I had a star schema and an XML document of creamy data to stuff inside. What’s the best approach to updating the dimension tables with new values? There are many tried and true approaches to evaluate.
Let’s take the specific case of the Referers table. This table stores a RefererID, and a Referer string. I have an XML document full of Request elements, each with a Referer attribute. I needed to look at each element and find any Referer values that do not exist in the database to insert only new values.

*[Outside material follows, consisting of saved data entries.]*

-- pv_equiv track=rewrite | github.com/capocchi/DEVSimPy | Utilities.py | IsAllDigits
-- ===== SOURCE A (Python) =====
-- import string
--
-- def IsAllDigits(str):
-- 	""" Is the given string composed entirely of digits? """
--
-- 	match = string.digits+'.'
-- 	ok = 1
-- 	for letter in str:
-- 		if letter not in match:
-- 			ok = 0
-- 			break
-- 	return ok
-- ===== SOURCE B (Python) =====
-- import re
--
-- _PAT = re.compile(r'[0-9.]*\Z')
--
-- def IsAllDigits(str):
-- 	""" Is the given string composed entirely of digits? """
-- 	return int(bool(_PAT.match(str)))
-- ===== Notes on version B (the rewrite author's own statement) =====
-- stated objective: idiomatic
-- what changed: Replaced the explicit per-character loop with early break by a single precompiled regex full-match against the character class [0-9.]*, coerced to int.
import Mathlib
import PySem

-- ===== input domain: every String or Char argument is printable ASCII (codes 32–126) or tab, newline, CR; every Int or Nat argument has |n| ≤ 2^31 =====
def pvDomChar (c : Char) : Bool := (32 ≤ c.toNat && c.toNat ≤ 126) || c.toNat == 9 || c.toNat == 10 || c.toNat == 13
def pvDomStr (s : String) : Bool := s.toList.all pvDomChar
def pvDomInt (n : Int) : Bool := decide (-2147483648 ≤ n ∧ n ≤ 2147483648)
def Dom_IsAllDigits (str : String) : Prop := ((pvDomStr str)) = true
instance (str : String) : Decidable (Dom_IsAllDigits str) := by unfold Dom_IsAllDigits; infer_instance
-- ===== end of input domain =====

-- B replaces A's explicit loop+early-break by a single regex full-match against [0-9.]* (idiomatic; same cost).

-- ===== PORT A =====
-- A's loop: for letter in str: if letter not in match: ok = 0; break — ported as structural recursion over the chars.
def IsAllDigitsLoop (matchChars : List Char) : List Char → Int
  | [] => 1
  | c :: rest => if matchChars.contains c then IsAllDigitsLoop matchChars rest else 0

def IsAllDigits (str : String) : Int :=
  IsAllDigitsLoop ("0123456789".toList ++ ['.']) str.toList

-- ===== PORT B =====
-- Source B's regex fullmatch of the character class [0-9.]* is exactly: every character is a digit or '.';
-- the regex call is ported as that all-characters test (List.all), coerced to int.
def IsAllDigits_alt (str : String) : Int :=
  if str.toList.all (fun c => ('0' ≤ c && c ≤ '9') || c == '.') then 1 else 0

-- ===== PRECONDITION & SPEC =====
def Spec_IsAllDigits (str : String) (out : Int) : Prop := out = IsAllDigits_alt str
instance (str : String) (out : Int) : Decidable (Spec_IsAllDigits str out) := by unfold Spec_IsAllDigits; infer_instance

-- ===== CLAIM (what is proved, stated in full; the proofs are below) =====
def Claim_equal_IsAllDigits : Prop := ∀ (str : String), Dom_IsAllDigits str → Spec_IsAllDigits str (IsAllDigits str)

-- ===== LEMMAS AND PROOFS =====
theorem memClass (c : Char) :
    ("0123456789.".toList.contains c) = (('0' ≤ c && c ≤ '9') || c == '.') := by
  have hs : "0123456789.".toList = ['0','1','2','3','4','5','6','7','8','9','.'] := by decide
  have hv : ∀ d : Char, (c = d) ↔ c.val.toNat = d.val.toNat := by
    intro d
    constructor
    · rintro rfl; rfl
    · intro h; exact Char.ext (UInt32.toNat.inj h)
  have hle : ∀ d : Char, (d ≤ c ↔ d.val.toNat ≤ c.val.toNat) ∧ (c ≤ d ↔ c.val.toNat ≤ d.val.toNat) := by
    intro d
    constructor <;> exact UInt32.le_iff_toNat_le
  rw [hs, Bool.eq_iff_iff]
  simp only [List.contains_eq_mem, List.mem_cons, List.not_mem_nil, or_false,
    Bool.or_eq_true, Bool.and_eq_true, decide_eq_true_eq, beq_iff_eq,
    hv, (hle '0').1, (hle '9').2]
  have h0 : ('0' : Char).val.toNat = 48 := by decide
  have h9 : ('9' : Char).val.toNat = 57 := by decide
  have hd : ('.' : Char).val.toNat = 46 := by decide
  have h1 : ('1' : Char).val.toNat = 49 := by decide
  have h2 : ('2' : Char).val.toNat = 50 := by decide
  have h3 : ('3' : Char).val.toNat = 51 := by decide
  have h4 : ('4' : Char).val.toNat = 52 := by decide
  have h5 : ('5' : Char).val.toNat = 53 := by decide
  have h6 : ('6' : Char).val.toNat = 54 := by decide
  have h7 : ('7' : Char).val.toNat = 55 := by decide
  have h8 : ('8' : Char).val.toNat = 56 := by decide
  rw [h0, h9, hd, h1, h2, h3, h4, h5, h6, h7, h8]
  omega

theorem loop_eq (cs : List Char) :
    IsAllDigitsLoop ("0123456789".toList ++ ['.']) cs
      = (if cs.all (fun c => ('0' ≤ c && c ≤ '9') || c == '.') then 1 else 0) := by
  have hm : ("0123456789".toList ++ ['.']) = "0123456789.".toList := by decide
  induction cs with
  | nil => rfl
  | cons c rest ih =>
    simp only [IsAllDigitsLoop, List.all_cons, hm, memClass c]
    by_cases h : (('0' ≤ c && c ≤ '9') || c == '.') = true
    · rw [if_pos h]; simp only [h, Bool.true_and, ← hm, ih]
    · simp only [Bool.not_eq_true] at h
      simp [h]

-- ===== VERDICT (by name: the statement is the Claim_ definition above) =====
theorem IsAllDigits_spec : Claim_equal_IsAllDigits := by
  intro str _
  unfold Spec_IsAllDigits IsAllDigits IsAllDigits_alt
  rw [loop_eq]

<Request Date="2005-11-15T07:59:59Z"
Uri="/Articles/rss.aspx"
Referer=""
Status="200"
ResponseTime="609"
/>
One approach would be to parse the file, lookup each referrer in the database, and execute an INSERT statement if the value isn’t found. This approach uses at least two database roundtrips per request, so processing a large number of records will crawl.
Another approach is to pass the entire document to SQL Server 2005 and work with the new XML capabilities.
CREATE PROCEDURE [Stats].[ImportReferers]
@WebStatistics AS XML
AS
BEGIN
SET NOCOUNT ON;
WITH XMLNAMESPACES(DEFAULT 'https://odetocode.com/wfStatsImport.xsd')
INSERT INTO Stats.Referers
SELECT DISTINCT request.value('@Referer', 'varchar(900)')
FROM @WebStatistics.nodes('//Request') AS Request(request)
LEFT JOIN Stats.Referers R ON
R.Referer = request.value('@Referer', 'varchar(900)')
WHERE R.Referer IS NULL
END
In SQL 2005 there are at least two approaches to transforming XML into a rowset. Once approach is OPENXML, but the code still gets a messy with pre and post-processing. A cleaner approach is to take advantage of the native XML data type in 2005, which offers query(), value(), exist(), modify() and nodes() methods. The nodes() method is just what I needed to transform XML elements into a relational table. The value() method can pull out an attribute to act like a column. All I needed then was a LEFT JOIN to find just the Referer values that didn’t already exist. Performance has been acceptable for a server running on Virtual PC.